We know that something broke after 1.11.0, the bug was introduced by. Here's the git bisect details:

❯ git bisect start $(git show -s --format=%H v1.12.0) $(git show -s --format=%H v1.11.0)
Bisecting: 54 revisions left to test after this (roughly 6 steps)
[e121d35009b6b91112c1ba1a007edcce2e18d7d7] fix databricks job request serialization (#2286)

~/repos/flytekit @e121d350 *2 bisect
❯ git bisect good
Bisecting: 27 revisions left to test after this (roughly 5 steps)
[824353d784f16ce6c4330e91fb9fada15191c754] Feature/array node workflow parallelism (#2268)

~/repos/flytekit @824353d7 *2 bisect
❯ git bisect good
Bisecting: 13 revisions left to test after this (roughly 4 steps)
[93f690c2124d1c15c6c65cd98d384f881dba41fb] Query by default when missing (#2379)

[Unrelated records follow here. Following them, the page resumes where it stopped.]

theorem bf_aux (fs : Int) (hfs : 1 ≤ fs) : ∀ (n : Nat) (rest input : List Char) (off : Int)
    (_ : 0 ≤ off) (_ : rest = input.drop off.toNat) (_ : rest.length ≤ n)
    (acc : List (List Char)),
    (PySem.List.pyRange off (input.length : Int) fs).foldl
      (fun output i => output ++ [PySem.List.slice input (some i) (some (i + fs))]) acc
      = acc ++ chunks1 (fs.toNat - 1) rest := by
  intro n
  induction n with
  | zero =>
    intro rest input off hoff hrest hlen acc
    have h0 : rest = [] := List.eq_nil_of_length_eq_zero (by omega)
    subst h0
    have hlen2 : input.length ≤ off.toNat := by
      by_contra h
      have := congrArg List.length hrest
      simp [List.length_drop] at this
      omega
    rw [pyRange_pos_nil (by omega) (by omega : (input.length : Int) ≤ off)]
    simp [chunks1]
  | succ n ih =>
    intro rest input off hoff hrest hlen acc
    cases hr : rest with
    | nil =>
      subst hr
      have hlen2 : input.length ≤ off.toNat := by
        by_contra h
        have := congrArg List.length hrest
        simp [List.length_drop] at this
        omega
      rw [pyRange_pos_nil (by omega) (by omega : (input.length : Int) ≤ off)]
      simp [chunks1]
    | cons x xs =>
      subst hr
      have hrl : (x :: xs).length = input.length - off.toNat := by
        rw [hrest]; simp
      have hoff_lt : off.toNat < input.length := by simp at hrl; omega
      rw [pyRange_pos_cons (by omega) (by exact_mod_cast by omega : off < (input.length : Int))]
      rw [List.foldl_cons]
      rw [ih (xs.drop (fs.toNat - 1)) input (off + fs) (by omega)
          (by rw [show (off + fs).toNat = off.toNat + fs.toNat by omega,
                  ← List.drop_drop, ← hrest]
              cases hf : fs.toNat with
              | zero => omega
              | succ m => simp [hf, List.drop_succ_cons])
          (by simp at hlen ⊢; omega)]
      rw [slice_chunk input off fs hoff (by omega), ← hrest]
      have hch : chunks1 (fs.toNat - 1) (x :: xs)
          = (x :: xs.take (fs.toNat - 1)) :: chunks1 (fs.toNat - 1) (xs.drop (fs.toNat - 1)) := by
        simp only [chunks1]
      rw [hch]
      have htk : (x :: xs).take fs.toNat = x :: xs.take (fs.toNat - 1) := by
        cases hf : fs.toNat with
        | zero => omega
        | succ m => simp [hf]
      rw [htk, List.append_assoc, List.singleton_append]

-- if no reset happens, B's loop just appends and counts
theorem altStep_run_partial (fs : Int) : ∀ (c out : List Char) (ones pos : Int) (err : Bool),
    0 ≤ pos → pos + c.length < fs →
    c.foldl (altStep fs) (out, ones, pos, err)
      = (out ++ c, ones + cnt1 c, pos + c.length, err) := by
  intro c
  induction c with
  | nil => intro out ones pos err h1 h2; simp [cnt1]
  | cons x xs ih =>
    intro out ones pos err h1 h2
    simp only [List.foldl_cons, altStep]
    have hne : ¬ (pos + 1 = fs) := by simp at h2; omega
    simp only [hne, if_false]
    rw [ih (out ++ [x]) _ (pos + 1) err (by omega) (by simp at h2 ⊢; omega)]
    simp at h2 ⊢
    constructor
    · by_cases hx : x = '1' <;> simp [hx, cnt1, List.countP_cons] <;> push_cast <;> ring
    · omega

-- a full frame: B's loop strips its last char, resets, and records its parity
theorem altStep_run_full (fs : Int) (hfs : 1 ≤ fs) (c : List Char)
    (hc : (c.length : Int) = fs) (out : List Char) (err : Bool) :
    c.foldl (altStep fs) (out, 0, 0, err)
      = (out ++ c.dropLast, 0, 0, if PySem.Int.mod (cnt1 c) 2 = 1 then true else err) := by
  have hne : c ≠ [] := by intro h; subst h; simp at hc; omega
  obtain ⟨ys, y, hy⟩ : ∃ ys y, c = ys ++ [y] :=
    ⟨c.dropLast, c.getLast hne, (List.dropLast_append_getLast hne).symm⟩
  subst hy
  have hc' : (ys.length : Int) + 1 = fs := by simp at hc; omega
  rw [List.foldl_append]
  rw [altStep_run_partial fs ys out 0 0 err le_rfl (by omega)]
  simp only [List.foldl_cons, List.foldl_nil, altStep, zero_add]
  rw [if_pos hc']
  have hones : (if y = '1' then cnt1 ys + 1 else cnt1 ys) = cnt1 (ys ++ [y]) := by
    by_cases hy1 : y = '1' <;> simp [hy1, cnt1]
  rw [hones, List.dropLast_concat]

-- B's finishing step applied to a loop state
def bFinish (st : List Char × Int × Int × Bool) : Bool × List Char :=
  if st.2.2.1 ≠ 0 then
    (if PySem.Int.mod st.2.1 2 = 1 then true else st.2.2.2, st.1.dropLast)
  else
    (st.2.2.2, st.1)

-- main loop equivalence: A's fold over the chunks = B's flat pass + finish
theorem main_loop (fs : Int) (hfs : 1 ≤ fs) : ∀ (n : Nat) (l : List Char), l.length ≤ n →
    ∀ (out : List Char) (err : Bool),
    (chunks1 (fs.toNat - 1) l).foldl (fun (acc : Bool × List Char) i =>
        (if PySem.Int.mod (countOnesZeros i).2 2 = 1 then true else acc.1,
         acc.2 ++ PySem.List.slice i none (some (-1)))) (err, out)
      = bFinish (l.foldl (altStep fs) (out, 0, 0, err)) := by
  intro n
  induction n with
  | zero =>
    intro l hl out err
    have h0 : l = [] := List.eq_nil_of_length_eq_zero (by omega)
    subst h0
    simp [chunks1, bFinish]
  | succ n ih =>
    intro l hl out err
    cases hL : l with
    | nil => simp [chunks1, bFinish]
    | cons x xs =>
      subst hL
      simp only [chunks1]
      have htk : x :: xs.take (fs.toNat - 1) = (x :: xs).take fs.toNat := by
        cases hf : fs.toNat with
        | zero => omega
        | succ m => simp [hf]
      have hdr : xs.drop (fs.toNat - 1) = (x :: xs).drop fs.toNat := by
        cases hf : fs.toNat with
        | zero => omega
        | succ m => simp [hf]
      rw [htk, hdr, List.foldl_cons]
      have hcz : (countOnesZeros ((x :: xs).take fs.toNat)).2 = cnt1 ((x :: xs).take fs.toNat) := by
        have := countOnesZeros_snd ((x :: xs).take fs.toNat) 0 0
        simpa [countOnesZeros] using this
      rw [PySem.List.slice_to_neg_one, hcz]
      by_cases hbig : fs.toNat ≤ (x :: xs).length
      · -- full first frame
        have hsplit : (x :: xs) = (x :: xs).take fs.toNat ++ (x :: xs).drop fs.toNat :=
          (List.take_append_drop _ _).symm
        conv_rhs => rw [hsplit]
        rw [List.foldl_append]
        have hlen1 : ((((x :: xs).take fs.toNat).length : Nat) : Int) = fs := by
          rw [List.length_take]
          have hmin : min fs.toNat (x :: xs).length = fs.toNat := by omega
          rw [hmin]; omega
        rw [altStep_run_full fs hfs _ hlen1 out err]
        rw [ih _ (by rw [List.length_drop]; omega)]
      · -- partial (final) frame
        have hlt : (x :: xs).length < fs.toNat := by omega
        have htake : (x :: xs).take fs.toNat = x :: xs := List.take_of_length_le (by omega)
        have hdrop : (x :: xs).drop fs.toNat = [] := List.drop_of_length_le (by omega)
        rw [htake, hdrop]
        simp only [chunks1, List.foldl_nil]
        rw [altStep_run_partial fs (x :: xs) out 0 0 err le_rfl (by
          have hx : ((x :: xs).length : Int) < fs := by omega
          omega)]
        simp only [bFinish, zero_add]
        rw [if_pos (show (((x :: xs).length : Int) ≠ 0) by simp; omega)]
        simp [List.dropLast_append_of_ne_nil]

theorem vrcdecode_eq (s : String) (d : Int) (hd : 0 ≤ d) :
    vrcdecode s d = vrcdecode_alt s d := by
  have hfs : (1 : Int) ≤ d + 1 := by omega
  have hbf : buildFrames s.toList (d + 1) = chunks1 ((d + 1).toNat - 1) s.toList := by
    unfold buildFrames
    have := bf_aux (d + 1) hfs s.toList.length s.toList s.toList 0 le_rfl (by simp) le_rfl []
    simpa using this
  simp only [vrcdecode, vrcdecode_alt]
  rw [hbf, main_loop (d + 1) hfs s.toList.length s.toList le_rfl [] false]
  by_cases hp : (s.toList.foldl (altStep (d + 1)) ([], 0, 0, false)).2.2.1 ≠ 0
  · simp [bFinish, hp]
  · simp [bFinish, hp]

-- ===== VERDICT (by name: the statement is the Claim_ definition above) =====
theorem vrcdecode_spec : Claim_equal_vrcdecode := by
  intro s d _ hpre
  unfold Spec_vrcdecode
  exact vrcdecode_eq s d hpre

~/repos/flytekit @93f690c2 *2 bisect
❯ git bisect bad
Bisecting: 6 revisions left to test after this (roughly 3 steps)
[f1689b7dbd3e872dbb48e92d968c87826ffc6bde] Remove redundant error message and update exit strategy (#2374)

~/repos/flytekit @f1689b7d *2 bisect
❯ git bisect good
Bisecting: 3 revisions left to test after this (roughly 2 steps)
[da0485faf763de9b0db2b452ea1c97c24f2d213b] Fix use default inputs with remote LaunchPlan (#2372)

~/repos/flytekit @da0485fa *2 bisect
❯ git bisect bad
Bisecting: 0 revisions left to test after this (roughly 1 step)
[069f87b064dabe918b192214c83649f8da5f5056] Use default serialization settings if serialization_settings is None (#2367)

Reverting that commit fixes the issue. The original PR is https://github.com/flyteorg/flytekit/pull/2367.

zshareef commented 3 days ago

Hi @eapolinario

Thank you very much for your reply. Please let me know once you fix this bug and we can test it.